Posted on Thursday, Oct 9th 2014

Sramana Mitra: It stopped being relational a long time ago.

Nenshad Bardoliwalla: That’s right. So if you have S. Mitra in your relational database, Sramana M. in your tweets, and Sramana Mitraa with two A’s at the end in one of your documents, you need to be able to figure out in 2014, regardless of the schema or the structure of the data, that those are all referring to the same entity. Our machine learning techniques are able to introspect the content and come back and make a recommendation to the user so that they don’t have to figure out how to align these schemas together. That’s also an important point of our positioning.

 Sramana Mitra: If you look at the ecosystem map, where would you fit layer-wise? Are you then sitting on top of Hadoop, Cassandra, MongoDB, and all these kinds of platforms?

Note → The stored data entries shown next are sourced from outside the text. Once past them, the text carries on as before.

-- pv_equiv track=rewrite | github.com/samswain2/MSiA-SQ | MSiA 431/02_hw/02_question_music/main_music.py | create_reducer_chunks
-- ===== SOURCE A (Python) =====
-- def create_reducer_chunks(sorted_lines, num_reducers):
--     reducer_chunks = []
--     chunk = []
--     current_artist = None
--
--     for artist, duration in sorted_lines:
--         if current_artist is None:
--             current_artist = artist
--
--         if artist != current_artist and len(reducer_chunks) < num_reducers - 1:
--             reducer_chunks.append(chunk)
--             chunk = []
--             current_artist = artist
--
--         chunk.append((artist, duration))
--
--     if chunk:
--         reducer_chunks.append(chunk)
--
--     return reducer_chunks
-- ===== SOURCE B (Python) =====
-- def create_reducer_chunks(sorted_lines, num_reducers):
--     # Pass 1: group into runs of consecutive equal-artist lines.
--     runs = []
--     i = 0
--     n = len(sorted_lines)
--     while i < n:
--         current = sorted_lines[i][0]
--         j = i + 1
--         while j < n and sorted_lines[j][0] == current:
--             j += 1
--         runs.append([(artist, duration) for artist, duration in sorted_lines[i:j]])
--         i = j
--     # Pass 2: first (num_reducers - 1) runs are their own chunks, the rest merge.
--     limit = max(num_reducers - 1, 0)
--     chunks = runs[:limit]
--     tail = runs[limit:]
--     if tail:
--         chunks.append([pair for run in tail for pair in run])
--     return chunks
-- ===== Notes on version B (the rewrite author's own statement) =====
-- stated objective: alternative
-- what changed: Replaces A's single stateful loop (open chunk + current-artist + live reducer-count check) with a two-phase decomposition: first group the lines into same-artist runs, then slice off the first num_reducers-1 runs as chunks and flatten the remainder into one final chunk.
import Mathlib
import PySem

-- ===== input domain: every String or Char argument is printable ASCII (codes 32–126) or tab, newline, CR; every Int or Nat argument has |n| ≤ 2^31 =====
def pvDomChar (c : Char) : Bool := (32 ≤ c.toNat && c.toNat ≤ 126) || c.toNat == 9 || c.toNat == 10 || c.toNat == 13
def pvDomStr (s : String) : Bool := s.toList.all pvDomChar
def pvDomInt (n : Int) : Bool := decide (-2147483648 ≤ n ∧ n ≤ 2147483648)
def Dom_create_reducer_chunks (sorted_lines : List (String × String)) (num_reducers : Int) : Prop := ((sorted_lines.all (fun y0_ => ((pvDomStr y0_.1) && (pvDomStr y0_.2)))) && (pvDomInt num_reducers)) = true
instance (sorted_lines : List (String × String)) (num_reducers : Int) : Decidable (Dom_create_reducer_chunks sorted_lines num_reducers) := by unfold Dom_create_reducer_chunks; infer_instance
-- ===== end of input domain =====

-- B replaces A's single stateful loop by a two-phase decomposition (group into same-artist
-- runs, then slice off the first num_reducers-1 runs and flatten the rest); return values
-- are proved equal on all inputs (objective: alternative).

-- ===== PORT A =====
-- one loop iteration of A: state = (reducer_chunks, chunk, current_artist)
def crcStepA (num_reducers : Int)
    (st : List (List (String × String)) × List (String × String) × Option String)
    (p : String × String) :
    List (List (String × String)) × List (String × String) × Option String :=
  let rc := st.1
  let chunk := st.2.1
  -- if current_artist is None: current_artist = artist
  let cur : Option String := match st.2.2 with
    | none => some p.1
    | some c => some c
  -- if artist != current_artist and len(reducer_chunks) < num_reducers - 1
  if some p.1 ≠ cur ∧ (rc.length : Int) < num_reducers - 1 then
    (rc ++ [chunk], [p], some p.1)   -- append chunk; chunk = []; current_artist = artist; chunk.append(p)
  else
    (rc, chunk ++ [p], cur)          -- chunk.append(p)

def create_reducer_chunks (sorted_lines : List (String × String)) (num_reducers : Int) : List (List (String × String)) :=
  let st := sorted_lines.foldl (crcStepA num_reducers) ([], [], none)
  if st.2.1.isEmpty then st.1 else st.1 ++ [st.2.1]   -- if chunk: reducer_chunks.append(chunk)

-- ===== PORT B =====
-- phase 1 of B: the outer while-loop over the remaining suffix; each pass peels one
-- maximal same-artist run (the inner `while rest[k][0] == artist` scan = takeWhile/dropWhile)
def crcRuns : List (String × String) → List (List (String × String))
  | [] => []
  | p :: rest =>
    let same := rest.takeWhile (fun q => q.1 == p.1)
    let diff := rest.dropWhile (fun q => q.1 == p.1)
    (p :: same) :: crcRuns diff
termination_by l => l.length
decreasing_by
  have h := (List.dropWhile_sublist (l := rest) (p := fun q => q.1 == p.1)).length_le
  simp only [List.length_cons]
  omega

def create_reducer_chunks_alt (sorted_lines : List (String × String)) (num_reducers : Int) : List (List (String × String)) :=
  let runs := crcRuns sorted_lines
  let limit := (num_reducers - 1).toNat      -- max(num_reducers - 1, 0)
  let chunks := runs.take limit              -- runs[:limit]
  let tail := runs.drop limit                -- runs[limit:]
  if tail.isEmpty then chunks else chunks ++ [tail.flatten]   -- if tail: chunks.append(flattened tail)

-- ===== PRECONDITION & SPEC =====
def Spec_create_reducer_chunks (sorted_lines : List (String × String)) (num_reducers : Int) (out : List (List (String × String))) : Prop := out = create_reducer_chunks_alt sorted_lines num_reducers
instance (sorted_lines : List (String × String)) (num_reducers : Int) (out : List (List (String × String))) : Decidable (Spec_create_reducer_chunks sorted_lines num_reducers out) := by unfold Spec_create_reducer_chunks; infer_instance

-- ===== CLAIM (what is proved, stated in full; the proofs are below) =====
def Claim_equal_create_reducer_chunks : Prop := ∀ (sorted_lines : List (String × String)) (num_reducers : Int), Dom_create_reducer_chunks sorted_lines num_reducers → Spec_create_reducer_chunks sorted_lines num_reducers (create_reducer_chunks sorted_lines num_reducers)

-- ===== LEMMAS AND PROOFS =====

-- B's post-processing of the run list, abstracted over the slice length
def crcMerge (m : Nat) (rs : List (List (String × String))) : List (List (String × String)) :=
  if (rs.drop m).isEmpty then rs.take m else rs.take m ++ [(rs.drop m).flatten]

theorem crcMerge_singleton (m : Nat) (c : List (String × String)) :
    crcMerge m [c] = [c] := by
  cases m with
  | zero => simp [crcMerge]
  | succ k => simp [crcMerge]

theorem crcMerge_cons_pos (m : Nat) (hm : 0 < m) (c : List (String × String))
    (rs : List (List (String × String))) :
    crcMerge m (c :: rs) = c :: crcMerge (m - 1) rs := by
  obtain ⟨k, rfl⟩ : ∃ k, m = k + 1 := ⟨m - 1, by omega⟩
  simp only [crcMerge, List.take_succ_cons, List.drop_succ_cons, Nat.add_sub_cancel]
  split <;> simp

theorem crcFlatten_runs (l : List (String × String)) : (crcRuns l).flatten = l := by
  induction l using crcRuns.induct with
  | case1 => rw [crcRuns.eq_1]; rfl
  | case2 p rest diff ih =>
    rw [crcRuns.eq_2, List.flatten_cons]
    rw [ih, List.cons_append, List.takeWhile_append_dropWhile]

-- elements with the current artist are absorbed into the open chunk
theorem crcAbsorb (n : Int) (a : String) (same diff : List (String × String))
    (hsame : ∀ q ∈ same, q.1 = a) (rc : List (List (String × String)))
    (chunk : List (String × String)) :
    (same ++ diff).foldl (crcStepA n) (rc, chunk, some a)
      = diff.foldl (crcStepA n) (rc, chunk ++ same, some a) := by
  induction same generalizing chunk with
  | nil => simp
  | cons q same ih =>
    have hq : q.1 = a := hsame q (by simp)
    simp only [List.cons_append, List.foldl_cons]
    rw [show crcStepA n (rc, chunk, some a) q = (rc, chunk ++ [q], some a) by
      simp [crcStepA, hq]]
    rw [ih (fun r hr => hsame r (by simp [hr]))]
    simp

-- once the reducer-count bound is reached, everything left joins the open chunk
theorem crcSaturated (n : Int) (a : String) (l : List (String × String))
    (rc : List (List (String × String))) (chunk : List (String × String))
    (hge : ¬ (rc.length : Int) < n - 1) :
    l.foldl (crcStepA n) (rc, chunk, some a) = (rc, chunk ++ l, some a) := by
  induction l generalizing chunk with
  | nil => simp
  | cons q l ih =>
    simp only [List.foldl_cons]
    rw [show crcStepA n (rc, chunk, some a) q = (rc, chunk ++ [q], some a) by
      simp [crcStepA, hge]]
    rw [ih]
    simp

-- main invariant: from an open nonempty chunk whose artist differs from the head of the
-- remaining input, A's loop + final flush produce rc ++ B's merge of (chunk :: runs)
theorem crcMain (n : Int) (N : Nat) :
    ∀ (l : List (String × String)), l.length ≤ N →
    ∀ (rc : List (List (String × String))) (chunk : List (String × String)) (a : String),
    chunk ≠ [] → (∀ p, l.head? = some p → p.1 ≠ a) →
    (let st := l.foldl (crcStepA n) (rc, chunk, some a)
     if st.2.1.isEmpty then st.1 else st.1 ++ [st.2.1])
      = rc ++ crcMerge ((n - 1).toNat - rc.length) (chunk :: crcRuns l) := by
  induction N with
  | zero =>
    intro l hl rc chunk a hc _
    have : l = [] := List.eq_nil_of_length_eq_zero (by omega)
    subst this
    simp only [List.foldl_nil, crcRuns.eq_1, crcMerge_singleton]
    simp [hc]
  | succ N ih =>
    intro l hl rc chunk a hc hhead
    cases l with
    | nil =>
      simp only [List.foldl_nil, crcRuns.eq_1, crcMerge_singleton]
      simp [hc]
    | cons p rest =>
      have hpa : p.1 ≠ a := hhead p rfl
      by_cases hlt : (rc.length : Int) < n - 1
      · -- a new chunk is opened for p's run
        simp only [List.foldl_cons]
        rw [show crcStepA n (rc, chunk, some a) p = (rc ++ [chunk], [p], some p.1) by
          simp [crcStepA, hlt, hpa]]
        have hsplit : rest = rest.takeWhile (fun q => q.1 == p.1)
            ++ rest.dropWhile (fun q => q.1 == p.1) :=
          (List.takeWhile_append_dropWhile).symm
        rw [hsplit]
        rw [crcAbsorb n p.1 _ _ (fun q hq => by
          have := List.mem_takeWhile_imp hq
          exact of_decide_eq_true this)]
        have hdlen : (rest.dropWhile (fun q => q.1 == p.1)).length ≤ N := by
          have h := (List.dropWhile_sublist (l := rest)
            (p := fun q => q.1 == p.1)).length_le
          simp only [List.length_cons] at hl
          omega
        have hdhead : ∀ q, (rest.dropWhile (fun q => q.1 == p.1)).head? = some q →
            q.1 ≠ p.1 := by
          intro q hq
          have := List.head?_dropWhile_not (p := fun q => q.1 == p.1) (l := rest)
          rw [hq] at this
          simpa using this
        rw [ih _ hdlen (rc ++ [chunk]) _ p.1 (by simp) hdhead]
        rw [crcRuns.eq_2]
        have hm : 0 < (n - 1).toNat - rc.length := by omega
        rw [crcMerge_cons_pos _ hm]
        simp only [List.length_append, List.length_cons, List.length_nil]
        have : (n - 1).toNat - (rc.length + 0 + 1) = (n - 1).toNat - rc.length - 1 := by
          omega
        rw [this]
        simp
      · -- saturated: everything is appended to the open chunk
        rw [crcSaturated n a _ rc chunk hlt]
        have hm0 : (n - 1).toNat - rc.length = 0 := by omega
        rw [hm0]
        have hne : chunk ++ p :: rest ≠ [] := by simp [hc]
        simp only [crcMerge, List.drop_zero, List.take_zero, List.nil_append,
          List.isEmpty_cons, Bool.false_eq_true, if_false]
        rw [List.flatten_cons, crcFlatten_runs]
        simp [hne]

-- ===== VERDICT (by name: the statement is the Claim_ definition above) =====
theorem create_reducer_chunks_spec : Claim_equal_create_reducer_chunks := by
  intro sorted_lines num_reducers _
  unfold Spec_create_reducer_chunks create_reducer_chunks create_reducer_chunks_alt
  cases sorted_lines with
  | nil => simp only [List.foldl_nil, crcRuns.eq_1]; simp
  | cons p rest =>
    simp only [List.foldl_cons]
    rw [show crcStepA num_reducers ([], [], none) p = ([], [p], some p.1) by
      simp [crcStepA]]
    have hsplit : rest = rest.takeWhile (fun q => q.1 == p.1)
        ++ rest.dropWhile (fun q => q.1 == p.1) :=
      (List.takeWhile_append_dropWhile).symm
    conv_lhs => rw [hsplit]
    rw [crcAbsorb num_reducers p.1 _ _ (fun q hq => by
      have := List.mem_takeWhile_imp hq
      exact of_decide_eq_true this)]
    have hdhead : ∀ q, (rest.dropWhile (fun q => q.1 == p.1)).head? = some q →
        q.1 ≠ p.1 := by
      intro q hq
      have := List.head?_dropWhile_not (p := fun q => q.1 == p.1) (l := rest)
      rw [hq] at this
      simpa using this
    rw [crcMain num_reducers (rest.dropWhile (fun q => q.1 == p.1)).length _ le_rfl
      [] _ p.1 (by simp) hdhead]
    rw [crcRuns.eq_2]
    rfl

Nenshad Bardoliwalla: Exactly right. We think about basically five fundamental layers. Everybody has their own taxonomy of it but let me tell you how we think of it. There are the data management platforms. These are the data exactly as you described whether they’re relational, columnar, or document-oriented. Those include the relational and the new types of data management infrastructures. Above that is what we call the data preparation platforms that provide a complete set of capabilities around data integration, quality, and enrichment. There are the advanced analytics solutions. These are, in the traditional enterprise, SaaS and SPSS. But of course, there are newer solutions that have popped up as well.

You have BI tools for reporting, analysis, and visualization. There are traditional tools here like Business Objects. Then you have newer solutions that are more discovery and end user-centric like Tableau. Then the fifth layer will be the analytic application including solutions like yperion solutions that finance people use or some of the new next generation solutions like an Anaplan.

We are not an analytic application, a BI tool, or an advanced analytics solution. Every customer that we work with already has 10 to 15 of those. We are not a data management platform either. We are not interested in building another Hadoop or MongoDB. What we are is really the bridge between those two worlds. The example I love to give is it’s not that easy to just take Tableau and slap it on top of Hadoop. You won’t get very good results. You need to be able to prepare the information to merge and cleanse it. There’s a middle layer that needs to be really built out in order for people to get the full value of the advanced analytics BI tools.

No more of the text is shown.